Task requirements:
Answer with the number of lines in the records that contain "hsub" and with nothing else.

Data shown:
-- pv_equiv track=rewrite | github.com/Baccussss/Generation-Texte | generation aleatoire.py | transi_markov1lettre
-- ===== SOURCE A (Python) =====
-- def transi_markov1lettre(chaine):
--     # permet de creer un dictionaire avec les caractères et le nombre d'occurences des carctères suivants
--     dico = {}
--     n = len(chaine)
--     for i in range(n-1):
--         if chaine[i] not in dico:
--
--             dico[chaine[i]] = {}
--             dico[chaine[i]][chaine[i+1]] = 1
--         else:
--             if chaine[i+1] not in dico[chaine[i]]:
--                 dico[chaine[i]][chaine[i+1]] = 1
--             else:
--                 dico[chaine[i]][chaine[i+1]] += 1
--     return dico
-- ===== SOURCE B (Python) =====
-- def transi_markov1lettre(chaine):
--     # flat pair-count first, then regroup into the nested dict
--     flat = {}
--     for a, b in zip(chaine, chaine[1:]):
--         flat[(a, b)] = flat.get((a, b), 0) + 1
--     dico = {}
--     for (a, b), c in flat.items():
--         dico.setdefault(a, {})[b] = c
--     return dico
-- ===== Notes on version B (the rewrite author's own statement) =====
-- stated objective: alternative
-- what changed: B first builds a flat counter keyed by adjacent pairs (one pass over zip(chaine, chaine[1:])) and then reshapes that flat table into the nested dict in a second pass, instead of A's single index loop that branches on and updates a nested dict in place.
import Mathlib
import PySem

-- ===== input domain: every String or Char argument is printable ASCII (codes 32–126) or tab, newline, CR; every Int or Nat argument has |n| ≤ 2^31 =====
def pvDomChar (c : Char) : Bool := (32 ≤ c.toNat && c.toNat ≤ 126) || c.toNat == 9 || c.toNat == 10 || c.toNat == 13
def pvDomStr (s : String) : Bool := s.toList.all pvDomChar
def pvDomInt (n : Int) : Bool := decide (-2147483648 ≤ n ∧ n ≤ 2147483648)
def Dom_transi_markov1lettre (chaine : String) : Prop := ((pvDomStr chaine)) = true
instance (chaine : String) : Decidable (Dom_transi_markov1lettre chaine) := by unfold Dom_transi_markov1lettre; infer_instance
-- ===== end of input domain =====

-- B replaces A's single nested-dict-updating index loop by a flat pair counter followed by a regrouping pass (objective: alternative decomposition).

-- ===== PORT A =====
def transi_markov1lettre (chaine : String) : List (String × List (String × Int)) :=
  let s := chaine.toList
  let n : Int := PySem.Str.len chaine
  let dico : PySem.Dict String (PySem.Dict String Int) :=
    (PySem.List.pyRange 0 (n - 1) 1).foldl (fun dico i =>
      let a := String.ofList [PySem.List.pyGetD s i ' ']
      let b := String.ofList [PySem.List.pyGetD s (i + 1) ' ']
      if !dico.contains a then
        dico.insert a ((PySem.Dict.empty).insert b 1)
      else
        let inner := dico.getD a PySem.Dict.empty
        if !inner.contains b then
          dico.insert a (inner.insert b 1)
        else
          dico.insert a (inner.insert b (inner.getD b 0 + 1))) PySem.Dict.empty
  dico.items.map (fun p => (p.1, p.2.items))

-- ===== PORT B =====
def transi_markov1lettre_alt (chaine : String) : List (String × List (String × Int)) :=
  let s := (chaine.toList).map (fun c => String.ofList [c])
  let pairs := s.zip (PySem.List.slice s (some 1) none)
  let flat : PySem.Dict (String × String) Int :=
    pairs.foldl (fun d p => d.insert p (d.getD p 0 + 1)) PySem.Dict.empty
  let dico : PySem.Dict String (PySem.Dict String Int) :=
    flat.items.foldl (fun d q =>
      d.modify q.1.1 PySem.Dict.empty (fun inner => inner.insert q.1.2 q.2)) PySem.Dict.empty
  dico.items.map (fun p => (p.1, p.2.items))

-- ===== PRECONDITION & SPEC =====
def Spec_transi_markov1lettre (chaine : String) (out : List (String × List (String × Int))) : Prop := out = transi_markov1lettre_alt chaine
instance (chaine : String) (out : List (String × List (String × Int))) : Decidable (Spec_transi_markov1lettre chaine out) := by unfold Spec_transi_markov1lettre; infer_instance

-- ===== CLAIM (what is proved, stated in full; the proofs are below) =====
def Claim_equal_transi_markov1lettre : Prop := ∀ (chaine : String), Dom_transi_markov1lettre chaine → Spec_transi_markov1lettre chaine (transi_markov1lettre chaine)

-- ===== LEMMAS AND PROOFS =====

-- generic: getD of a fold of keyed inserts whose value depends on the previous value at that key
theorem pvGetD_foldl_insert {κ ν β : Type} [BEq κ] [LawfulBEq κ] [DecidableEq κ]
    (key : β → κ) (g : β → ν → ν) (e : ν) :
    ∀ (ps : List β) (d : PySem.Dict κ ν) (a : κ),
    (ps.foldl (fun d p => d.insert (key p) (g p (d.getD (key p) e))) d).getD a e
      = (ps.filter (fun p => key p == a)).foldl (fun inn p => g p inn) (d.getD a e) := by
  intro ps
  induction ps with
  | nil => intro d a; simp
  | cons p ps ih =>
    intro d a
    by_cases h : key p = a
    · simp only [List.foldl_cons, List.filter_cons, h, beq_self_eq_true, if_pos, ih]
      rw [PySem.Dict.getD_insert]
      simp
    · simp only [List.foldl_cons, List.filter_cons, ih]
      rw [PySem.Dict.getD_insert]
      simp [h, Ne.symm h]

theorem pvGetD_foldl_modify {κ ν β : Type} [BEq κ] [LawfulBEq κ] [DecidableEq κ]
    (key : β → κ) (g : β → ν → ν) (e : ν) :
    ∀ (ps : List β) (d : PySem.Dict κ ν) (a : κ),
    (ps.foldl (fun d p => d.modify (key p) e (g p)) d).getD a e
      = (ps.filter (fun p => key p == a)).foldl (fun inn p => g p inn) (d.getD a e) := by
  intro ps
  induction ps with
  | nil => intro d a; simp
  | cons p ps ih =>
    intro d a
    by_cases h : key p = a
    · simp only [List.foldl_cons, List.filter_cons, h, beq_self_eq_true, if_pos, ih]
      rw [PySem.Dict.getD_modify]
      simp
    · simp only [List.foldl_cons, List.filter_cons, ih]
      rw [PySem.Dict.getD_modify]
      simp [h, Ne.symm h]

theorem pvOfList_map {α γ : Type} [BEq α] [LawfulBEq α] [BEq γ] [LawfulBEq γ]
    (f : α → γ) (ps : List α) :
    PySem.Set.ofList ((PySem.Set.ofList ps).map f) = PySem.Set.ofList (ps.map f) := by
  induction ps using List.reverseRecOn with
  | nil => rfl
  | append_singleton ps x ih =>
    by_cases h : x ∈ ps <;>
      simp [PySem.Set.ofList_append_singleton, PySem.Set.add_eq_ite, PySem.Set.mem_ofList,
        List.map_append, h, ih, List.mem_map_of_mem]

theorem pvOfList_filter {α : Type} [BEq α] [LawfulBEq α] (q : α → Bool) (ps : List α) :
    PySem.Set.ofList (ps.filter q) = (PySem.Set.ofList ps).filter q := by
  induction ps using List.reverseRecOn with
  | nil => rfl
  | append_singleton ps x ih =>
    by_cases hq : q x <;> by_cases h : x ∈ ps <;>
      simp [List.filter_append, PySem.Set.ofList_append_singleton,
        List.mem_filter, PySem.Set.mem_ofList, hq, h, ih]

theorem pvOfList_map_inj {α γ : Type} [BEq α] [LawfulBEq α] [BEq γ] [LawfulBEq γ]
    (f : α → γ) (l : List α) (hinj : ∀ x ∈ l, ∀ y ∈ l, f x = f y → x = y) :
    PySem.Set.ofList (l.map f) = (PySem.Set.ofList l).map f := by
  induction l using List.reverseRecOn with
  | nil => rfl
  | append_singleton l x ih =>
    have hsub : ∀ y ∈ PySem.Set.ofList l, y ∈ l := fun y hy => (PySem.Set.mem_ofList l y).1 hy
    simp only [List.map_append, List.map_cons, List.map_nil]
    rw [PySem.Set.ofList_append_singleton, PySem.Set.ofList_append_singleton,
      PySem.Set.add_eq_ite, PySem.Set.add_eq_ite,
      ih (fun a ha b hb => hinj a (List.mem_append_left _ ha) b (List.mem_append_left _ hb))]
    by_cases h : x ∈ PySem.Set.ofList l
    · rw [if_pos h, if_pos]
      exact List.mem_map_of_mem h
    · rw [if_neg h, if_neg]
      · simp
      intro hc
      rcases List.mem_map.1 hc with ⟨y, hy, hfy⟩
      exact h (by
        have := hinj y (List.mem_append_left _ (hsub y hy)) x (by simp) hfy
        rwa [← this])

theorem pvCount (ps : List (String × String)) (a b : String) :
    ((ps.filter (fun p => p.1 == a)).map Prod.snd).count b = ps.count (a, b) := by
  induction ps with
  | nil => rfl
  | cons p ps ih =>
    obtain ⟨x, y⟩ := p
    by_cases h1 : x = a
    · by_cases h2 : y = b <;>
        simp [h1, h2, ih, Prod.ext_iff]
    · simp [h1, ih, Prod.ext_iff]

theorem pvInnerInj (ps : List (String × String)) (a : String) :
    ∀ x ∈ (PySem.Set.ofList ps).filter (fun p => p.1 == a),
      ∀ y ∈ (PySem.Set.ofList ps).filter (fun p => p.1 == a), x.2 = y.2 → x = y := by
  intro x hx y hy hxy
  have hx1 : x.1 = a := by simpa using (List.mem_filter.1 hx).2
  have hy1 : y.1 = a := by simpa using (List.mem_filter.1 hy).2
  exact Prod.ext (hx1.trans hy1.symm) hxy

theorem pvInner (ps : List (String × String)) (a : String) :
    PySem.Dict.counter ((ps.filter (fun p => p.1 == a)).map Prod.snd)
      = ((PySem.Set.ofList ps).filter (fun p => p.1 == a)).foldl
          (fun inn p => inn.insert p.2 ((ps.count p : Int))) PySem.Dict.empty := by
  apply PySem.Dict.ext
  have hnd : ((PySem.Set.ofList ps).filter (fun p => p.1 == a)).Nodup :=
    (PySem.Set.nodup_ofList ps).filter _
  rw [PySem.Dict.items_counter,
    PySem.Dict.items_foldl_insert_fresh _ (fun p => p.2) (fun p => ((ps.count p : Int))) _
      (fun p _ => PySem.Dict.contains_empty _) (hnd.map_on (pvInnerInj ps a))]
  rw [pvOfList_map_inj Prod.snd (ps.filter (fun p => p.1 == a))
      (by
        intro x hx y hy hxy
        have hx1 : x.1 = a := by simpa using (List.mem_filter.1 hx).2
        have hy1 : y.1 = a := by simpa using (List.mem_filter.1 hy).2
        exact Prod.ext (hx1.trans hy1.symm) hxy),
    pvOfList_filter, List.map_map]
  simp only [PySem.Dict.empty, List.nil_append]
  apply List.map_congr_left
  intro p hp
  have hp1 : p.1 = a := by simpa using (List.mem_filter.1 hp).2
  simp only [Function.comp]
  rw [pvCount ps a p.2]
  have : (a, p.2) = p := Prod.ext hp1.symm rfl
  rw [this]

theorem pvStepA_eq (d : PySem.Dict String (PySem.Dict String Int)) (a b : String) :
    (if !d.contains a then d.insert a ((PySem.Dict.empty).insert b 1)
     else
       let inner := d.getD a PySem.Dict.empty
       if !inner.contains b then d.insert a (inner.insert b 1)
       else d.insert a (inner.insert b (inner.getD b 0 + 1)))
      = d.insert a ((d.getD a PySem.Dict.empty).insert b
          ((d.getD a PySem.Dict.empty).getD b 0 + 1)) := by
  by_cases h : d.contains a
  · simp only [h, Bool.not_true, Bool.false_eq_true, if_false]
    by_cases hb : (d.getD a PySem.Dict.empty).contains b
    · simp [hb]
    · have hb' : (d.getD a PySem.Dict.empty).contains b = false := by simpa using hb
      simp [hb', PySem.Dict.getD_of_not_contains _ _ hb']
  · have h' : d.contains a = false := by simpa using h
    simp [h', PySem.Dict.getD_of_not_contains _ _ h']

theorem pvMain (ps : List (String × String)) :
    ps.foldl (fun d p => d.insert p.1 ((d.getD p.1 PySem.Dict.empty).insert p.2
        ((d.getD p.1 PySem.Dict.empty).getD p.2 (0:Int) + 1))) PySem.Dict.empty
      = (PySem.Dict.counter ps).items.foldl (fun d q =>
          d.modify q.1.1 PySem.Dict.empty (fun inner => inner.insert q.1.2 q.2))
          PySem.Dict.empty := by
  apply PySem.Dict.ext
  have hndA : (ps.foldl (fun d p => d.insert p.1 ((d.getD p.1 PySem.Dict.empty).insert p.2
      ((d.getD p.1 PySem.Dict.empty).getD p.2 (0:Int) + 1))) PySem.Dict.empty).keys.Nodup :=
    PySem.Dict.nodup_keys_foldl_insert_key ps Prod.fst _ PySem.Dict.empty
      (by simp [PySem.Dict.keys_empty])
  have hndB : ((PySem.Dict.counter ps).items.foldl (fun d q =>
      d.modify q.1.1 PySem.Dict.empty (fun inner => inner.insert q.1.2 q.2))
      PySem.Dict.empty).keys.Nodup :=
    PySem.Dict.nodup_keys_foldl_modify_key (PySem.Dict.counter ps).items
      (fun q => q.1.1) PySem.Dict.empty (fun _ q => fun inner => inner.insert q.1.2 q.2)
      PySem.Dict.empty (by simp [PySem.Dict.keys_empty])
  rw [PySem.Dict.items_eq_map_keys _ hndA PySem.Dict.empty,
    PySem.Dict.items_eq_map_keys _ hndB PySem.Dict.empty]
  have hkeys : (ps.foldl (fun d p => d.insert p.1 ((d.getD p.1 PySem.Dict.empty).insert p.2
        ((d.getD p.1 PySem.Dict.empty).getD p.2 (0:Int) + 1))) PySem.Dict.empty).keys
      = ((PySem.Dict.counter ps).items.foldl (fun d q =>
          d.modify q.1.1 PySem.Dict.empty (fun inner => inner.insert q.1.2 q.2))
          PySem.Dict.empty).keys := by
    have hkA : (ps.foldl (fun d p => d.insert p.1 ((d.getD p.1 PySem.Dict.empty).insert p.2
          ((d.getD p.1 PySem.Dict.empty).getD p.2 (0:Int) + 1))) PySem.Dict.empty).keys
        = PySem.Set.update (PySem.Dict.empty :
            PySem.Dict String (PySem.Dict String Int)).keys (ps.map Prod.fst) :=
      PySem.Dict.keys_foldl_insert_key ps Prod.fst _ PySem.Dict.empty
    have hkB : ((PySem.Dict.counter ps).items.foldl (fun d q =>
          d.modify q.1.1 PySem.Dict.empty (fun inner => inner.insert q.1.2 q.2))
          PySem.Dict.empty).keys
        = PySem.Set.update (PySem.Dict.empty :
            PySem.Dict String (PySem.Dict String Int)).keys
            ((PySem.Dict.counter ps).items.map (fun q => q.1.1)) :=
      PySem.Dict.keys_foldl_modify_key (PySem.Dict.counter ps).items
        (fun q => q.1.1) PySem.Dict.empty
        (fun _ q => fun inner => inner.insert q.1.2 q.2) PySem.Dict.empty
    rw [hkA, hkB]
    simp only [PySem.Dict.keys_empty, PySem.Set.update_nil_left, PySem.Dict.items_counter,
      List.map_map]
    rw [← pvOfList_map (fun p : String × String => p.1) ps]
    rfl
  rw [← hkeys]
  apply List.map_congr_left
  intro a _
  have hA := pvGetD_foldl_insert Prod.fst
    (fun p inn => inn.insert p.2 (inn.getD p.2 (0:Int) + 1)) PySem.Dict.empty ps PySem.Dict.empty a
  have hB := pvGetD_foldl_modify (fun q : (String × String) × Int => q.1.1)
    (fun q inn => inn.insert q.1.2 q.2) PySem.Dict.empty
    (PySem.Dict.counter ps).items PySem.Dict.empty a
  simp only [PySem.Dict.getD_empty] at hA hB
  rw [hA, hB]
  congr 1
  have hAin : (ps.filter (fun p => p.1 == a)).foldl
      (fun inn p => inn.insert p.2 (inn.getD p.2 (0:Int) + 1)) PySem.Dict.empty
      = PySem.Dict.counter ((ps.filter (fun p => p.1 == a)).map Prod.snd) := by
    rw [← PySem.Dict.foldl_insert_getD_add_one_eq_counter, List.foldl_map]
  rw [hAin, pvInner]
  rw [PySem.Dict.items_counter, List.filter_map, List.foldl_map]
  rfl

theorem pvZip (cs : List Char) (k : Nat) (hk : cs.length = k + 1) :
    (cs.map (fun c => String.ofList [c])).zip (cs.map (fun c => String.ofList [c])).tail
      = (List.range k).map (fun (i : Nat) =>
          (String.ofList [PySem.List.pyGetD cs (i : Int) ' '],
           String.ofList [PySem.List.pyGetD cs ((i : Int) + 1) ' '])) := by
  apply List.ext_getElem
  · simp [hk]
  · intro i h1 h2
    have hik : i < k := by simpa using h2
    have hi1 : i < cs.length := by omega
    have hi2 : i + 1 < cs.length := by omega
    have e1 : PySem.List.pyGetD cs (i : Int) ' ' = cs[i] := by
      rw [PySem.List.pyGetD_natCast, List.getD_eq_getElem _ _ hi1]
    have e2 : PySem.List.pyGetD cs ((i : Int) + 1) ' ' = cs[i + 1] := by
      have : ((i : Int) + 1) = ((i + 1 : Nat) : Int) := by push_cast; ring
      rw [this, PySem.List.pyGetD_natCast, List.getD_eq_getElem _ _ hi2]
    simp only [List.getElem_map, List.getElem_zip, List.getElem_tail, List.getElem_range]
    rw [e1, e2]

-- ===== VERDICT (by name: the statement is the Claim_ definition above) =====
theorem transi_markov1lettre_spec : Claim_equal_transi_markov1lettre := by
  intro chaine _
  unfold Spec_transi_markov1lettre transi_markov1lettre transi_markov1lettre_alt
  simp only [PySem.Str.len_eq, PySem.List.slice_from_one,
    PySem.Dict.foldl_insert_getD_add_one_eq_counter]
  generalize chaine.toList = cs
  rcases cs with _ | ⟨c, cs'⟩
  · decide
  · have hcast : ((List.length (c :: cs') : Int)) - 1 = ((cs'.length : Nat) : Int) := by
      push_cast [List.length_cons]; ring
    rw [hcast, PySem.List.pyRange_zero_natCast, List.foldl_map,
      pvZip (c :: cs') cs'.length rfl, ← pvMain, List.foldl_map]
    congr 2
    congr 1
    funext d i
    exact pvStepA_eq d _ _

Response area:
2